En général, la méniscectomie partielle pour déchirures irréparables permettra une récupération plus rapide que la chirurgie de réparation du ménisque. En effet, lintervalle de temps pour permettre la cicatrisation des tissus nest pas nécessaire. Après une méniscectomie partielle, la mise en charge est progressivement autorisée selon la tolérance et les exercices sont lancés rapidement pour obtenir une amplitude de mouvement complète du genou. Des exercices de renforcement sont ensuite lancés. Bien que le temps de retour au sport soit variable, un objectif de 3 à 4 mois est généralement réalisable.

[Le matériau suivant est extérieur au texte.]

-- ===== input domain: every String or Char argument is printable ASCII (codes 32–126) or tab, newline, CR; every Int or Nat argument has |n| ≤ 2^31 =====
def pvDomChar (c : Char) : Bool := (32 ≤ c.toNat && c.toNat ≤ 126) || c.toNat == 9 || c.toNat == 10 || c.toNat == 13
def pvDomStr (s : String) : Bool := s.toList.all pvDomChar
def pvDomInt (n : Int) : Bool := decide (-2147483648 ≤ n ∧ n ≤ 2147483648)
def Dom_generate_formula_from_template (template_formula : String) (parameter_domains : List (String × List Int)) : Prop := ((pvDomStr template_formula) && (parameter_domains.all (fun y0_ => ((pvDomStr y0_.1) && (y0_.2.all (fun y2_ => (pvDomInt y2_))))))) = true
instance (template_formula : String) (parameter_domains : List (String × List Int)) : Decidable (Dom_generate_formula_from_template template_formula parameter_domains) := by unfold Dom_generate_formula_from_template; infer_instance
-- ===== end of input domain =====

-- B restructures A's per-parameter repeated scans (count + find-first-and-replace per
-- occurrence) into one left-to-right renaming pass with a running-occurrence counter dict,
-- then a grouped build of the domains dict from the collected counts (objective: alternative).

-- shared trivial token test: token t starts with 'p' and has exactly 2 characters
def pvIsParam (t : String) : Bool :=
  (t.toList.headD ' ' == 'p') && (PySem.Str.len t == 2)

-- ===== PORT A =====
-- inner j-loop of A: replace the FIRST token equal to p by pnew, report whether one was found
def pvAFind (p pnew : String) : List String → List String × Bool
  | [] => ([], false)
  | t :: ts =>
    if t == p then (pnew :: ts, true)
    else (t :: (pvAFind p pnew ts).1, (pvAFind p pnew ts).2)
-- pv_equiv track=rewrite | github.com/somm12/codingTest | 67주차/가장많이받은선물.py | solution
-- ===== SOURCE A (Python) =====
-- def combi(n):
--     ans = []
--     def dfs(start,res):
--         if len(res) == 2:
--             ans.append(res)
--             return
--         for i in range(start,n):
--             dfs(i+1,res+[i])
--     dfs(0,[])
--     return ans
--
-- def solution(friends, gifts):
--     name = {}
--     n = len(friends)
--     arr = [[0]*n for _ in range(n)]
--     giftNum = {}# 선물 지수
--     get = [0]*n # 최종적으로 받을 선물 개수
--
--     for i,v in enumerate(friends):
--         name[v] = i
--
--
--     for v in gifts:
--         a,b = v.split(" ")
--         idx1 = name[a]
--         idx2 = name[b]
--         arr[idx1][idx2] += 1
--
--
--     #선물지수 구하기
--     for j in range(n):
--         total = 0
--         for i in range(n):# 받은 것.
--             total += arr[i][j]
--         giftNum[j] = (sum(arr[j]) - total)
--
--
--
--     combination = combi(n)
--
--
--     for idx1,idx2 in combination:
--         v1 = arr[idx1][idx2]
--         v2 = arr[idx2][idx1]
--         if (v1 > 0 or v2 > 0) and v1!= v2:# 기록이 있고, 값이 서로 다르면.
--             if v1> v2:
--                 get[idx1] += 1
--             else:
--                 get[idx2] += 1
--         else:# 선물지수 비교.
--             if giftNum[idx1] > giftNum[idx2]:
--                 get[idx1] += 1
--             elif giftNum[idx2] > giftNum[idx1]:
--                 get[idx2] += 1
--
--
--     return max(get)
-- ===== SOURCE B (Python) =====
-- def solution(friends, gifts):
--     # Sort-based ranking: a friend's base score is the number of friends with a
--     # strictly smaller gift index (computed by sorting the gift indices once),
--     # then only the pairs that actually exchanged gifts are visited to replace
--     # the gift-index verdict by the head-to-head verdict where the directed
--     # counts differ.  O(n log n + g) instead of A's O(n^2 + g).
--     n = len(friends)
--     name = {v: i for i, v in enumerate(friends)}
--     d = {}
--     gidx = [0] * n
--     for g in gifts:
--         a, b = g.split(" ")
--         i, j = name[a], name[b]
--         d[(i, j)] = d.get((i, j), 0) + 1
--         gidx[i] += 1
--         gidx[j] -= 1
--     first = {}
--     for r, v in enumerate(sorted(gidx)):
--         if v not in first:
--             first[v] = r
--     wins = [first[v] for v in gidx]
--     for (i, j) in d:
--         if i == j or (i > j and (j, i) in d):
--             continue
--         lo, hi = (i, j) if i < j else (j, i)
--         v1 = d.get((lo, hi), 0)
--         v2 = d.get((hi, lo), 0)
--         if v1 != v2:
--             if v1 > v2:
--                 wins[lo] += 1
--             else:
--                 wins[hi] += 1
--             if gidx[lo] > gidx[hi]:
--                 wins[lo] -= 1
--             elif gidx[hi] > gidx[lo]:
--                 wins[hi] -= 1
--     return max(wins)
-- ===== Notes on version B (the rewrite author's own statement) =====
-- stated objective: faster
-- what changed: Replaces A's n-by-n matrix, its O(n^2) column-summing gift-index pass and its O(n^2) loop over all recursive-dfs-built pairs by a sort-based ranking: each friend's base score is the number of friends with strictly smaller gift index (first-occurrence index in the sorted gift-index list), and only the pairs that actually exchanged gifts are then visited to swap the gift-index verdict for the head-to-head verdict where the directed counts differ.
import Mathlib
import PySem
theorem loop_inv (trace : List Int) (n : Nat) (hn : n ≤ trace.length) :
    (((PySem.List.enumerate trace 0).take n).foldl (stepA trace)
        (PySem.Set.empty, PySem.Dict.empty, 0)).1 = PySem.Set.ofList (trace.take n) ∧
    (((PySem.List.enumerate trace 0).take n).foldl stepB
        (PySem.Dict.empty, PySem.Dict.empty, 0)).1 = lastD (trace.take n) ∧
    (((PySem.List.enumerate trace 0).take n).foldl (stepA trace)
        (PySem.Set.empty, PySem.Dict.empty, 0)).2.1 =
      (((PySem.List.enumerate trace 0).take n).foldl stepB
        (PySem.Dict.empty, PySem.Dict.empty, 0)).2.1 ∧
    (((PySem.List.enumerate trace 0).take n).foldl (stepA trace)
        (PySem.Set.empty, PySem.Dict.empty, 0)).2.2 =
      (((PySem.List.enumerate trace 0).take n).foldl stepB
        (PySem.Dict.empty, PySem.Dict.empty, 0)).2.2 ∧
    (((PySem.List.enumerate trace 0).take n).foldl (stepA trace)
        (PySem.Set.empty, PySem.Dict.empty, 0)).2.1.keys.Nodup := by
  induction n with
  | zero =>
    refine ⟨rfl, rfl, rfl, rfl, ?_⟩
    exact PySem.Dict.nodup_keys_empty
  | succ n ih =>
    have hn' : n ≤ trace.length := by omega
    obtain ⟨A1, B1, H, I, N⟩ := ih hn'
    have hnlt : n < trace.length := by omega
    have hEtake : (PySem.List.enumerate trace 0).take (n + 1) =
        (PySem.List.enumerate trace 0).take n ++ [Prod.mk (n : Int) («trace»[n]'hnlt)] := by
      rw [List.take_add_one, PySem.List.getElem?_enumerate]
      rw [List.getElem?_eq_getElem hnlt]
      simp
    have hptake : trace.take (n + 1) = trace.take n ++ [«trace»[n]] := by
      rw [List.take_add_one, List.getElem?_eq_getElem hnlt]
      rfl
    have hplen : (trace.take n).length = n := by simp [List.length_take]; omega
    set p := trace.take n with hp
    set e := «trace»[n] with he
    rw [hEtake, hptake]
    rw [List.foldl_append, List.foldl_append]
    set sA := ((PySem.List.enumerate trace 0).take n).foldl (stepA trace)
      (PySem.Set.empty, PySem.Dict.empty, 0) with hsA
    set sB := ((PySem.List.enumerate trace 0).take n).foldl stepB
      (PySem.Dict.empty, PySem.Dict.empty, 0) with hsB
    simp only [List.foldl_cons, List.foldl_nil]
    by_cases hmem : e ∈ p
    · -- seen element
      have hcont : PySem.Set.contains sA.1 e = true := by
        rw [A1]; simp [PySem.Set.contains]; exact hmem
      obtain ⟨a, b, hsplit, hb⟩ := exists_last_split p e hmem
      have hgetr := getReuse_split trace n hn' a b e (hsplit ▸ hp ▸ rfl) hb
      have hgetB : sB.1.get? e = some (a.length : Int) := by
        rw [B1, hp, hsplit] at *
        exact get?_lastD_split a b e hb
      have hcount : sB.1.values.countP (fun q => decide ((a.length : Int) < q)) =
          (PySem.List.dedup b).length := by
        rw [B1, hp, hsplit] at *
        exact countP_lastD a b e hb
      have hA : stepA trace sA (↑n, e) =
          (sA.1, sA.2.1.insert ((PySem.List.dedup b).length : Int)
            (sA.2.1.getD ((PySem.List.dedup b).length : Int) 0 + 1), sA.2.2) := by
        unfold stepA
        rw [hcont]
        simp only [Bool.not_true, Bool.false_eq_true, if_false]
        rw [hgetr]
      have hB : stepB sB (↑n, e) =
          (sB.1.insert e (n : Int), sB.2.1.insert ((PySem.List.dedup b).length : Int)
            (sB.2.1.getD ((PySem.List.dedup b).length : Int) 0 + 1), sB.2.2) := by
        unfold stepB
        rw [hgetB]
        simp only [hcount]
      rw [hA, hB]
      refine ⟨?_, ?_, by simp [H], by simp [I], ?_⟩
      · -- set unchanged
        rw [ofList_append_singleton, A1]
        unfold PySem.Set.add
        have : PySem.Set.contains (PySem.Set.ofList p) e = true := by
          simp [PySem.Set.contains]; exact hmem
        rw [this]
        simp
      · -- lastD update
        rw [lastD_append, B1, hplen]
      · exact PySem.Dict.nodup_keys_insert _ _ _ N
    · -- new element
      have hcont : PySem.Set.contains sA.1 e = false := by
        rw [A1]; simp [PySem.Set.contains]
        intro h
        exact absurd ((PySem.Set.mem_ofList p e).mp (by simpa using h)) hmem
      have hgetB : sB.1.get? e = none := by
        rw [B1]; exact get?_lastD_none p e hmem
      have hA : stepA trace sA (↑n, e) = (PySem.Set.add sA.1 e, sA.2.1, sA.2.2 + 1) := by
        unfold stepA
        rw [hcont]
        simp
      have hB : stepB sB (↑n, e) = (sB.1.insert e (n : Int), sB.2.1, sB.2.2 + 1) := by
        unfold stepB
        rw [hgetB]
      rw [hA, hB]
      refine ⟨?_, ?_, by simp [H], by simp [I], by simpa using N⟩
      · rw [ofList_append_singleton, A1]
      · rw [lastD_append, B1, hplen]

theorem items_ofList_of_nodup_keys (l : List (Int × Int)) (h : (l.map (·.1)).Nodup) :
    (PySem.Dict.ofList l).items = l := by
  show (List.foldl (fun acc p => acc.insert p.1 p.2) PySem.Dict.empty l).items = l
  rw [PySem.Dict.items_foldl_insert_fresh l (fun p => p.1) (fun p => p.2) PySem.Dict.empty
      (fun a _ => PySem.Dict.contains_empty _) h]
  simp [PySem.Dict.empty]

Pour la chirurgie du ménisque, une période de non-mise en charge et damplitude de mouvement restreinte est généralement mise en œuvre en postopératoire pour optimiser lenvironnement pour la guérison des tissus. Un programme damplitude de mouvement et de renforcement est ensuite mis en œuvre. En général, un objectif de 6 mois pour retourner au jeu est typique, mais peut être beaucoup plus long en fonction de la gravité de la déchirure et des objectifs fonctionnels.

Avoir un ménisque déchiré

Voici quelques principes utiles de la réhabilitation de la réparation du ménisque:

• Le effet de la configuration de la déchirure et de lamplitude de mouvement du genou sur la rééducation du guide de cicatrisation du ménisque.
• Les charges de compression sur les déchirures longitudinales périphériques avec genou en extension réduisent généralement les bords de la déchirure.
• Les charges de compression sur les déchirures longitudinales périphériques lors du déplacement en flexion la corne postérieure et les bords de la déchirure.
• Les ménisques se traduisent en arrière avec la flexion du genou, mais au minimum de 0 à 60 degrés. Le latéral démontre plus de translation que le ménisque médial.

Voici quelques protocoles typiques de réparation chirurgicale du ménisque:

Déchirures longitudinales périphériques: genouillère articulée bloquée en extension postopératoire pendant 3-4 semaines . Appui partiel pendant 4 semaines avec lattelle verrouillée en extension. Avancez lamplitude des mouvements et la mise en charge sur 3-6 semaines.Entraînement et renforcement spécifiques au sport à 6-8 semaines. Pas de course pendant 4 mois.
Déchirures radiales / Déchirures complexes: La genouillère à charnière postopératoire est bloquée en extension pendant 3-4 semaines. Appui aux orteils pendant 4 semaines avec lattelle verrouillée en extension. Lamplitude des mouvements et la mise en charge progressent progressivement dans le corset à 4-6 semaines.